Stored items from a collection
________________

-- pv_equiv track=rewrite | github.com/customaddone/beginPython | cgi-bin/library/math/matrix.py | array_cnt
-- ===== SOURCE A (Python) =====
-- def array_cnt(ar1, ar2, m):
--     h = len(ar1)
--     w = len(ar2[0])
--     row = ar1
--     col = []
--     for j in range(w):
--         opt = []
--         for i in range(len(ar2)):
--             opt.append(ar2[i][j])
--         col.append(opt)
--
--     res = [[[0, 0] for i in range(w)] for i in range(h)]
--     for i in range(h):
--         for j in range(w):
--             cnt = 0
--             for x, y in zip(row[i], col[j]):
--                 cnt += x * y
--             res[i][j] = cnt
--             res[i][j] %= m
--     return res
-- ===== SOURCE B (Python) =====
-- def array_cnt(ar1, ar2, m):
--     # Row-oriented algorithm: each output row is a linear combination of ar2's rows
--     # (accumulated by vector updates), instead of per-cell dot products over columns.
--     w = len(ar2[0])
--     res = []
--     for coeffs in ar1:
--         acc = [0] * w
--         for x, r in zip(coeffs, ar2):
--             acc = [a + x * b for a, b in zip(acc, r)]
--         res.append([a % m for a in acc])
--     return res
-- ===== Notes on version B (the rewrite author's own statement) =====
-- stated objective: alternative
-- what changed: B computes each output row as a linear combination of ar2's rows via repeated vector (AXPY) updates on a running accumulator row, instead of A's transpose-then-per-cell dot products; no column is ever formed or scanned.
import Mathlib
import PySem

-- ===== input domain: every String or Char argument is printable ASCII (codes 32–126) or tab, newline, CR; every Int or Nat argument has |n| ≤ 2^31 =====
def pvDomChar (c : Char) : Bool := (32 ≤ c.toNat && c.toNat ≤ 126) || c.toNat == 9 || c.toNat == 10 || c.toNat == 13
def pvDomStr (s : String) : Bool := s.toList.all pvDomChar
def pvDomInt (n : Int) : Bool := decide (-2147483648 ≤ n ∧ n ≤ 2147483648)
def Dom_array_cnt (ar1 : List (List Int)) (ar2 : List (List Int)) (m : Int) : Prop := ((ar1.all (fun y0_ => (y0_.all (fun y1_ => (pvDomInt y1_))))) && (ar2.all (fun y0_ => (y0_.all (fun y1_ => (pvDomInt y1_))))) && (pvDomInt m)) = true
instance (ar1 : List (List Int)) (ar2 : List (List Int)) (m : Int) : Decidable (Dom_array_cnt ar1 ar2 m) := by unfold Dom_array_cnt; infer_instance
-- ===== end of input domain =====

-- B replaces A's transpose + per-cell dot products with a row-oriented algorithm:
-- each output row is a linear combination of ar2's rows built by vector updates
-- (objective: alternative; same asymptotic cost).

-- ===== PORT A =====
-- The `res = [[[0,0] …]]` initial table of A is dead state (every cell is overwritten
-- before being read and before return), so the port builds each cell directly.
def array_cnt (ar1 : List (List Int)) (ar2 : List (List Int)) (m : Int) : List (List Int) :=
  let h : Int := ar1.length
  let w : Int := ((PySem.List.pyGet? ar2 0).getD []).length
  let row := ar1
  let col : List (List Int) :=
    (PySem.List.pyRange 0 w 1).foldl (fun col j =>
      col ++ [(PySem.List.pyRange 0 (ar2.length : Int) 1).foldl (fun opt i =>
        opt ++ [PySem.List.pyGetD (PySem.List.pyGetD ar2 i []) j 0]) []]) []
  (PySem.List.pyRange 0 h 1).map (fun i =>
    (PySem.List.pyRange 0 w 1).map (fun j =>
      let cnt := ((PySem.List.pyGetD row i []).zip (PySem.List.pyGetD col j [])).foldl
        (fun cnt xy => cnt + xy.1 * xy.2) 0
      PySem.Int.mod cnt m))

-- ===== PORT B =====
def array_cnt_alt (ar1 : List (List Int)) (ar2 : List (List Int)) (m : Int) : List (List Int) :=
  let w : Nat := ((PySem.List.pyGet? ar2 0).getD []).length
  ar1.foldl (fun res coeffs =>
    res ++ [((coeffs.zip ar2).foldl
        (fun acc xr => (acc.zip xr.2).map (fun ab => ab.1 + xr.1 * ab.2))
        (List.replicate w 0)).map (fun a => PySem.Int.mod a m)]) []

-- ===== PRECONDITION & SPEC =====
-- Pre_ excludes exactly the inputs where the Python A raises: ar2 = [] (IndexError on
-- ar2[0]), a row of ar2 shorter than ar2[0] (IndexError while building the transpose),
-- and m = 0 when some `%= m` actually runs, i.e. when ar1 and ar2[0] are both nonempty
-- (ZeroDivisionError).
def Pre_array_cnt (ar1 : List (List Int)) (ar2 : List (List Int)) (m : Int) : Prop :=
  ar2 ≠ [] ∧ (∀ r ∈ ar2, (ar2.headI).length ≤ r.length) ∧
    (m ≠ 0 ∨ ar1 = [] ∨ ar2.headI = [])
instance (ar1 : List (List Int)) (ar2 : List (List Int)) (m : Int) : Decidable (Pre_array_cnt ar1 ar2 m) := by unfold Pre_array_cnt; infer_instance
def pvWitness_array_cnt : List (List Int) × List (List Int) × Int := ([[1, 2], [3, 4]], [[1, 0], [0, 1]], 5)

def Spec_array_cnt (ar1 : List (List Int)) (ar2 : List (List Int)) (m : Int) (out : List (List Int)) : Prop := out = array_cnt_alt ar1 ar2 m
instance (ar1 : List (List Int)) (ar2 : List (List Int)) (m : Int) (out : List (List Int)) : Decidable (Spec_array_cnt ar1 ar2 m out) := by unfold Spec_array_cnt; infer_instance

-- ===== CLAIM (what is proved, stated in full; the proofs are below) =====
def Claim_equal_array_cnt : Prop := ∀ (ar1 : List (List Int)) (ar2 : List (List Int)) (m : Int), Dom_array_cnt ar1 ar2 m → Pre_array_cnt ar1 ar2 m → Spec_array_cnt ar1 ar2 m (array_cnt ar1 ar2 m)

-- ===== LEMMAS AND PROOFS =====

-- 'for i in range(len(xs)): … F(xs[i]) …' collected by map is xs.map F
lemma map_pyGetD_comp {α β : Type} (xs : List α) (d : α) (F : α → β) :
    (PySem.List.pyRange 0 (xs.length : Int) 1).map (fun i => F (PySem.List.pyGetD xs i d))
      = xs.map F := by
  rw [show (fun i => F (PySem.List.pyGetD xs i d))
        = F ∘ (fun i => PySem.List.pyGetD xs i d) from rfl,
      ← List.map_map, PySem.List.map_pyGetD_pyRange_zero']

-- zipping with the j-th column read off ar2 directly instead of from the transpose
lemma zip_col_foldl (r : List Int) (ar2 : List (List Int)) (j : Int) :
    ((r.zip (ar2.map (fun rr => PySem.List.pyGetD rr j 0))).foldl
        (fun c xy => c + xy.1 * xy.2) 0)
      = (r.zip ar2).foldl (fun c xr => c + xr.1 * PySem.List.pyGetD xr.2 j 0) 0 := by
  rw [List.zip_map_right, List.foldl_map]
  simp

-- B's inner loop: one AXPY step on an accumulator of width w
lemma axpy_step (w : Nat) (base : Nat → Int) (x : Int) (r : List Int) (hr : w ≤ r.length) :
    (((List.range w).map base).zip r).map (fun ab => ab.1 + x * ab.2)
      = (List.range w).map (fun j => base j + x * r.getD j 0) := by
  apply List.ext_getElem
  · simp [Nat.min_eq_left hr]
  · intro i h1 h2
    have hiw : i < w := by simpa [Nat.min_eq_left hr] using h1
    have hir : i < r.length := lt_of_lt_of_le hiw hr
    simp [List.getElem_zip, List.getElem?_eq_getElem hir]

-- B's accumulator after the whole fold, index-wise
lemma fold_axpy (w : Nat) (ps : List (Int × List Int)) (hp : ∀ p ∈ ps, w ≤ p.2.length)
    (base : Nat → Int) :
    ps.foldl (fun acc xr => (acc.zip xr.2).map (fun ab => ab.1 + xr.1 * ab.2))
        ((List.range w).map base)
      = (List.range w).map
          (fun j => base j + (ps.map (fun p => p.1 * p.2.getD j 0)).sum) := by
  induction ps generalizing base with
  | nil => simp
  | cons p ps ih =>
    have hr : w ≤ p.2.length := hp p (List.mem_cons_self)
    rw [List.foldl_cons, axpy_step w base p.1 p.2 hr,
      ih (fun q hq => hp q (List.mem_cons_of_mem p hq))]
    refine List.map_congr_left (fun j _ => ?_)
    simp [List.sum_cons]; ring

lemma ports_eq (ar1 ar2 : List (List Int)) (m : Int)
    (hrows : ∀ r ∈ ar2, (ar2.headI).length ≤ r.length) :
    array_cnt ar1 ar2 m = array_cnt_alt ar1 ar2 m := by
  unfold array_cnt array_cnt_alt
  simp only [PySem.List.foldl_append_singleton_eq_map, List.nil_append]
  set wn : Nat := ((PySem.List.pyGet? ar2 0).getD []).length with hw
  have hw2 : ∀ p ∈ ar2, wn ≤ p.length := by
    intro p hp
    have he : (ar2.headI).length = wn := by
      cases ar2 with
      | nil => cases hp
      | cons a l => simp [hw, PySem.List.pyGet?, PySem.List.pyIdx?]
    exact he ▸ hrows p hp
  conv_rhs => rw [← PySem.List.map_pyGetD_pyRange_zero' ar1 ([] : List Int), List.map_map]
  refine List.map_congr_left (fun i _ => ?_)
  simp only [Function.comp]
  trans (PySem.List.pyRange 0 (wn : Int) 1).map (fun j =>
    PySem.Int.mod (0 + (((PySem.List.pyGetD ar1 i []).zip ar2).map
      (fun xr => xr.1 * PySem.List.pyGetD xr.2 j 0)).sum) m)
  · refine List.map_congr_left (fun j hj => ?_)
    obtain ⟨hj0, hjw⟩ := (PySem.List.mem_pyRange_one).1 hj
    rw [PySem.List.pyGetD_map_pyRange_of_nonneg _ _ _ _ hj0 hjw,
      map_pyGetD_comp ar2 ([] : List Int) (fun rr => PySem.List.pyGetD rr j 0),
      zip_col_foldl, PySem.List.foldl_add]
  · rw [show List.replicate wn (0 : Int) = (List.range wn).map (fun _ => 0) by simp,
      fold_axpy wn _ (fun p hp => hw2 p.2 (List.of_mem_zip hp).2) (fun _ => 0),
      PySem.List.pyRange_zero_natCast, List.map_map, List.map_map]
    refine List.map_congr_left (fun j hj => ?_)
    simp [PySem.List.pyGetD_natCast]

-- ===== VERDICT (by name: the statement is the Claim_ definition above) =====
theorem array_cnt_spec : Claim_equal_array_cnt := by
  intro ar1 ar2 m _ hpre
  unfold Spec_array_cnt
  exact ports_eq ar1 ar2 m hpre.2.1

________________

*YOUR INSTRUCTIONS*. Within the lines above, find those holding the word "headI" and copy them.

*RESULT BELOW*.
  ar2 ≠ [] ∧ (∀ r ∈ ar2, (ar2.headI).length ≤ r.length) ∧
    (m ≠ 0 ∨ ar1 = [] ∨ ar2.headI = [])
    (hrows : ∀ r ∈ ar2, (ar2.headI).length ≤ r.length) :
    have he : (ar2.headI).length = wn := by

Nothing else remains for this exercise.